McClelland urged a ban, citing the danger for children using legal fireworks such as a sparkler, which can create a scar "you're going to have forever."

Pam Zanelli, a spokeswoman for Pyrotronics Corp. of Anaheim, which distributes the Red Devil brand fireworks, said a ban would force people to use illegal fireworks.

She said fireworks caused no more than $100 worth of damage in Arcadia from 1983 to 1987. Even though Arcadia passed a fireworks ban this year, a fireworks-related house fire caused $75,000 in damage, she said.

"That's one example of some of the situations that occur when a ban is in effect," she said.

But Jerry Gardner, the Arcadia fire chief who lives in West Covina, said the use of illegal fireworks decreased in Arcadia this year after all fireworks were banned.

"(The public) simply did not go out and buy illegal fireworks," he said. "We did have a fire, but we did not have the child who lost her eye," he said, citing a past incident in Arcadia.
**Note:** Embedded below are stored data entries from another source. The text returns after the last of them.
-- pv_equiv track=rewrite | github.com/ttokunaga-ja/pageBench | 01_academic_papers/scripts/04_fill_evidence_page.py | build_candidate_queries
-- ===== SOURCE A (Python) =====
-- from typing import Dict, List, Optional
--
-- def build_candidate_queries(words: List[str], max_words: int, min_words: int) -> List[str]:
--     if not words:
--         return []
--
--     safe_max = max(1, min(max_words, len(words)))
--     safe_min = max(1, min(min_words, safe_max))
--
--     candidates: List[str] = []
--     for window_size in range(safe_max, safe_min - 1, -1):
--         for start_idx in range(0, len(words) - window_size + 1):
--             candidates.append(" ".join(words[start_idx : start_idx + window_size]))
--
--     return candidates
-- ===== SOURCE B (Python) =====
-- from typing import List
--
-- def build_candidate_queries(words: List[str], max_words: int, min_words: int) -> List[str]:
--     if not words:
--         return []
--
--     safe_max = max(1, min(max_words, len(words)))
--     safe_min = max(1, min(min_words, safe_max))
--
--     # Join all words once; pos[i] is the character offset of word i inside master.
--     master = " ".join(words)
--     pos = [0]
--     t = 0
--     for w in words:
--         t += len(w) + 1
--         pos.append(t)
--
--     # Each window is a single slice of master (the -1 drops the separating space).
--     return [master[pos[s] : pos[s + w] - 1]
--             for w in range(safe_max, safe_min - 1, -1)
--             for s in range(len(words) - w + 1)]
-- ===== Notes on version B (the rewrite author's own statement) =====
-- stated objective: alternative
-- what changed: B joins all words once into a master string and builds a prefix table of word-start character offsets, then produces each window by slicing the master string instead of re-joining each window's sublist.
import Mathlib
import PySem

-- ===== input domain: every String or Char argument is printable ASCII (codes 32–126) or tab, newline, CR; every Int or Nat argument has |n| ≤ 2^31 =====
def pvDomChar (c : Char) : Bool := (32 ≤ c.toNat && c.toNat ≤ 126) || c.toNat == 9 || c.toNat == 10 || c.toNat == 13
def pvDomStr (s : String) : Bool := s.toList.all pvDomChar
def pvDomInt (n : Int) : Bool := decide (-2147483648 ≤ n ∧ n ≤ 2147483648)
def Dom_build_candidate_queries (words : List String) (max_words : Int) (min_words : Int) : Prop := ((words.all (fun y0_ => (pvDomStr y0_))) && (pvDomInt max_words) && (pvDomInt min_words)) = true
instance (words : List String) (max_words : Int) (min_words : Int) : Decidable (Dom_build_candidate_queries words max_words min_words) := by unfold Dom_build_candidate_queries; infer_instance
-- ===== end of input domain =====

-- B precomputes the joined master string and a prefix table of word offsets, then slices
-- master for each window instead of re-joining it (objective: alternative; same output).


-- ===== PORT A =====
def build_candidate_queries (words : List String) (max_words : Int) (min_words : Int) : List String :=
  if words = [] then []
  else
    let safe_max := max 1 (min max_words (words.length : Int))
    let safe_min := max 1 (min min_words safe_max)
    (PySem.List.pyRange safe_max (safe_min - 1) (-1)).foldl (fun candidates window_size =>
      (PySem.List.pyRange 0 ((words.length : Int) - window_size + 1) 1).foldl (fun candidates start_idx =>
        candidates ++ [PySem.Str.join " " (PySem.List.slice words (some start_idx) (some (start_idx + window_size)))]) candidates) []

-- ===== PORT B =====
def build_candidate_queries_alt (words : List String) (max_words : Int) (min_words : Int) : List String :=
  if words = [] then []
  else
    let safe_max := max 1 (min max_words (words.length : Int))
    let safe_min := max 1 (min min_words safe_max)
    let master := PySem.Str.join " " words
    -- pos/t loop: running character offsets of the word starts inside master
    let pt := words.foldl (fun (st : List Int × Int) w =>
      (st.1 ++ [st.2 + PySem.Str.len w + 1], st.2 + PySem.Str.len w + 1)) (([0] : List Int), (0 : Int))
    let pos := pt.1
    -- indices into pos are always in range here, so pyGetD's default is never used
    (PySem.List.pyRange safe_max (safe_min - 1) (-1)).flatMap (fun w =>
      (PySem.List.pyRange 0 ((words.length : Int) - w + 1) 1).map (fun s =>
        PySem.Str.slice master (some (PySem.List.pyGetD pos s 0))
          (some (PySem.List.pyGetD pos (s + w) 0 - 1))))

-- ===== PRECONDITION & SPEC =====
def Spec_build_candidate_queries (words : List String) (max_words : Int) (min_words : Int) (out : List String) : Prop := out = build_candidate_queries_alt words max_words min_words
instance (words : List String) (max_words : Int) (min_words : Int) (out : List String) : Decidable (Spec_build_candidate_queries words max_words min_words out) := by unfold Spec_build_candidate_queries; infer_instance

-- ===== CLAIM (what is proved, stated in full; the proofs are below) =====
def Claim_equal_build_candidate_queries : Prop := ∀ (words : List String) (max_words : Int) (min_words : Int), Dom_build_candidate_queries words max_words min_words → Spec_build_candidate_queries words max_words min_words (build_candidate_queries words max_words min_words)

-- ===== LEMMAS AND PROOFS =====

/-- character offset of the `s`-th word start inside the space-joined string -/
def pvOff (ws : List (List Char)) (s : Nat) : Nat :=
  ((ws.take s).map (fun w => w.length + 1)).sum

/-- the tail of B's `pos` table, starting from running total `t` -/
def pvPosT (ws : List String) (t : Int) : List Int :=
  match ws with
  | [] => []
  | w :: rest => (t + PySem.Str.len w + 1) :: pvPosT rest (t + PySem.Str.len w + 1)

theorem pvFold_fst (ws : List String) (p : List Int) (t : Int) :
    (ws.foldl (fun (st : List Int × Int) w =>
      (st.1 ++ [st.2 + PySem.Str.len w + 1], st.2 + PySem.Str.len w + 1)) (p, t)).1
    = p ++ pvPosT ws t := by
  induction ws generalizing p t with
  | nil => simp [pvPosT]
  | cons w rest ih =>
    simp only [List.foldl_cons]
    rw [ih]
    simp [pvPosT]

theorem pvPos_getD (ws : List String) (t : Int) (i : Nat) (h : i ≤ ws.length) :
    ((t :: pvPosT ws t).getD i 0) = t + (pvOff (ws.map String.toList) i : Int) := by
  induction ws generalizing t i with
  | nil =>
    have hi : i = 0 := by simpa using h
    subst hi
    simp [pvOff]
  | cons w rest ih =>
    cases i with
    | zero => simp [pvOff]
    | succ j =>
      have hj : j ≤ rest.length := by simpa using h
      have hoff : pvOff ((w :: rest).map String.toList) (j + 1)
          = (w.toList.length + 1) + pvOff (rest.map String.toList) j := by
        simp [pvOff, List.take_succ_cons]
      rw [List.getD_cons_succ,
          show pvPosT (w :: rest) t
            = (t + PySem.Str.len w + 1) :: pvPosT rest (t + PySem.Str.len w + 1) from rfl,
          ih (t + PySem.Str.len w + 1) j hj, hoff]
      simp [PySem.Str.len]
      ring

theorem pvOff_add (ws : List (List Char)) (s k : Nat) :
    pvOff ws (s + k) = pvOff ws s + pvOff (ws.drop s) k := by
  unfold pvOff
  rw [List.take_add, List.map_append, List.sum_append]

theorem pvOff_pos (w : List Char) (ws : List (List Char)) (k : Nat) (hk : 1 ≤ k) :
    1 ≤ pvOff (w :: ws) k := by
  cases k with
  | zero => omega
  | succ j => simp [pvOff, List.take_succ_cons]; omega

theorem pvDrop_join (ws : List (List Char)) (s : Nat) (h : s < ws.length) :
    (PySem.Chars.join [' '] ws).drop (pvOff ws s) = PySem.Chars.join [' '] (ws.drop s) := by
  induction s generalizing ws with
  | zero => simp [pvOff]
  | succ j ih =>
    match ws with
    | [] => simp at h
    | x :: rest =>
      have hr : j < rest.length := by simpa using h
      match rest with
      | [] => simp at hr
      | y :: r' =>
        have hoff : pvOff (x :: y :: r') (j + 1) = (x ++ [' ']).length + pvOff (y :: r') j := by
          simp [pvOff, List.take_succ_cons]
        rw [PySem.Chars.join_cons_cons, hoff, ← List.drop_drop, List.drop_left,
            List.drop_succ_cons]
        exact ih (y :: r') hr

theorem pvTake_join (ws : List (List Char)) (k : Nat) (hk : 1 ≤ k) (h : k ≤ ws.length) :
    (PySem.Chars.join [' '] ws).take (pvOff ws k - 1) = PySem.Chars.join [' '] (ws.take k) := by
  induction ws generalizing k with
  | nil => simp at h; omega
  | cons x rest ih =>
    match k, hk with
    | 1, _ =>
      have hoff : pvOff (x :: rest) 1 - 1 = x.length := by
        simp [pvOff, List.take_succ_cons]
      rw [hoff]
      match rest with
      | [] => simp [PySem.Chars.join_singleton]
      | y :: r' =>
        rw [PySem.Chars.join_cons_cons, List.append_assoc, List.take_left]
        simp [PySem.Chars.join_singleton]
    | (m + 2), _ =>
      have hr : m + 1 ≤ rest.length := by simpa using h
      match rest with
      | [] => simp at hr
      | y :: r' =>
        have hpos : 1 ≤ pvOff (y :: r') (m + 1) := pvOff_pos y r' (m + 1) (by omega)
        have hoff : pvOff (x :: y :: r') (m + 2) - 1
            = (x ++ [' ']).length + (pvOff (y :: r') (m + 1) - 1) := by
          simp [pvOff, List.take_succ_cons]
          omega
        rw [PySem.Chars.join_cons_cons, hoff, List.take_add, List.take_left, List.drop_left,
            ih (m + 1) (by omega) hr,
            show (x :: y :: r').take (m + 2) = x :: y :: r'.take m from by
              simp [List.take_succ_cons],
            show (y :: r').take (m + 1) = y :: r'.take m from by simp [List.take_succ_cons],
            PySem.Chars.join_cons_cons]

theorem pvWindow (words : List String) (s k : Nat) (hk : 1 ≤ k) (hsk : s + k ≤ words.length) :
    PySem.Str.slice (PySem.Str.join " " words)
        (some (pvOff (words.map String.toList) s : Int))
        (some ((pvOff (words.map String.toList) (s + k) : Int) - 1))
      = PySem.Str.join " " (PySem.List.slice words (some (s : Int)) (some ((s : Int) + (k : Int)))) := by
  apply String.toList_inj.mp
  have hsep : (" " : String).toList = [' '] := rfl
  have hlen : (words.map String.toList).length = words.length := by simp
  have hoffs : pvOff (words.map String.toList) (s + k)
      = pvOff (words.map String.toList) s + pvOff ((words.map String.toList).drop s) k :=
    pvOff_add _ s k
  have hkle : k ≤ ((words.map String.toList).drop s).length := by
    simp [hlen]
    omega
  have hpos : 1 ≤ pvOff ((words.map String.toList).drop s) k := by
    match hd : (words.map String.toList).drop s with
    | [] => rw [hd] at hkle; simp at hkle; omega
    | z :: zs => exact pvOff_pos z zs k hk
  have hb : ((pvOff (words.map String.toList) (s + k) : Int) - 1)
      = ((pvOff (words.map String.toList) (s + k) - 1 : Nat) : Int) := by
    omega
  have hmaster : (PySem.Str.join " " words).toList
      = PySem.Chars.join [' '] (words.map String.toList) := by
    rw [PySem.Str.toList_join, hsep]
  have hsl : s < (words.map String.toList).length := by omega
  have harith : pvOff (words.map String.toList) (s + k) - 1 - pvOff (words.map String.toList) s
      = pvOff ((words.map String.toList).drop s) k - 1 := by omega
  rw [PySem.Str.toList_slice, PySem.Chars.slice_eq_listSlice, hmaster, hb,
      PySem.List.slice_natCast, pvDrop_join _ s hsl, harith,
      pvTake_join _ k hk hkle, PySem.Str.toList_join, hsep,
      PySem.List.slice_natCast_add]
  simp [List.map_take, List.map_drop]

theorem pvFlatMap_congr {α β : Type} (l : List α) (f g : α → List β)
    (h : ∀ x ∈ l, f x = g x) : l.flatMap f = l.flatMap g := by
  induction l with
  | nil => rfl
  | cons x xs ih =>
    simp only [List.flatMap_cons, h x (by simp)]
    rw [ih (fun y hy => h y (by simp [hy]))]

-- ===== VERDICT (by name: the statement is the Claim_ definition above) =====
theorem build_candidate_queries_spec : Claim_equal_build_candidate_queries := by
  intro words max_words min_words _dom
  unfold Spec_build_candidate_queries build_candidate_queries build_candidate_queries_alt
  by_cases hw : words = []
  · simp [hw]
  · simp only [if_neg hw]
    have hn1 : 1 ≤ (words.length : Int) := by
      have : words.length ≠ 0 := by simpa [List.length_eq_zero_iff] using hw
      omega
    rw [pvFold_fst]
    rw [PySem.List.foldl_congr_mem' _ _
          (fun c w => c ++ (PySem.List.pyRange 0 ((words.length : Int) - w + 1) 1).map
            (fun s => PySem.Str.join " " (PySem.List.slice words (some s) (some (s + w))))) _
          (fun w _ acc => PySem.List.foldl_append_singleton_eq_map _ _ _),
        PySem.List.foldl_append_eq_flatMap, List.nil_append]
    apply pvFlatMap_congr
    intro w hwmem
    have hwb : (max 1 (min min_words (max 1 (min max_words (words.length:Int)))) - 1) < w ∧
        w ≤ max 1 (min max_words (words.length:Int)) := by
      simpa using (PySem.List.mem_pyRange_neg_one.mp hwmem)
    have hw1 : 1 ≤ w := by omega
    have hwn : w ≤ (words.length : Int) := by
      have : max 1 (min max_words (words.length:Int)) ≤ (words.length:Int) := by omega
      omega
    obtain ⟨kk, hkk⟩ : ∃ kk : Nat, w = (kk : Int) := ⟨w.toNat, by omega⟩
    subst hkk
    apply List.map_congr_left
    intro st hstmem
    have hstb : 0 ≤ st ∧ st < (words.length : Int) - kk + 1 := by
      simpa using (PySem.List.mem_pyRange_one.mp hstmem)
    obtain ⟨ss, hss⟩ : ∃ ss : Nat, st = (ss : Int) := ⟨st.toNat, by omega⟩
    subst hss
    have hk1 : 1 ≤ kk := by omega
    have hsk : ss + kk ≤ words.length := by omega
    simp only [List.singleton_append]
    rw [show ((ss:Int) + (kk:Int)) = ((ss + kk : Nat) : Int) by push_cast; ring]
    rw [PySem.List.pyGetD_natCast, PySem.List.pyGetD_natCast,
        pvPos_getD words 0 ss (by omega), pvPos_getD words 0 (ss + kk) (by omega)]
    simp only [zero_add]
    rw [show ((ss + kk : Nat) : Int) = ((ss:Int) + (kk:Int)) by push_cast; ring]
    exact (pvWindow words ss kk hk1 hsk).symm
Councilmen Bradley J. McFadden and William Tarozzi opposed the ban, agreeing with the speakers who argued the issue should be put on the ballot. McFadden unsuccessfully proposed a compromise that would have severely restricted where fireworks could be used within the city and prohibited sales to minors.

Mayor Nancy Manners and Councilmen Richard B. Lewis and Robert L. Bacon opposed the ballot initiative, saying the $18,000 to $20,000 cost would be an unjustified use of city money.

"I'm tired of people in legislative positions not being able to decide things," Lewis said. "It's our responsibility to make a decision."

Arthur T. Rubino, representing the 878-member American Legion Post 790, vowed to begin a referendum drive to put the ban to a vote.

"The city's going to wind up spending the $20,000 anyway," he said.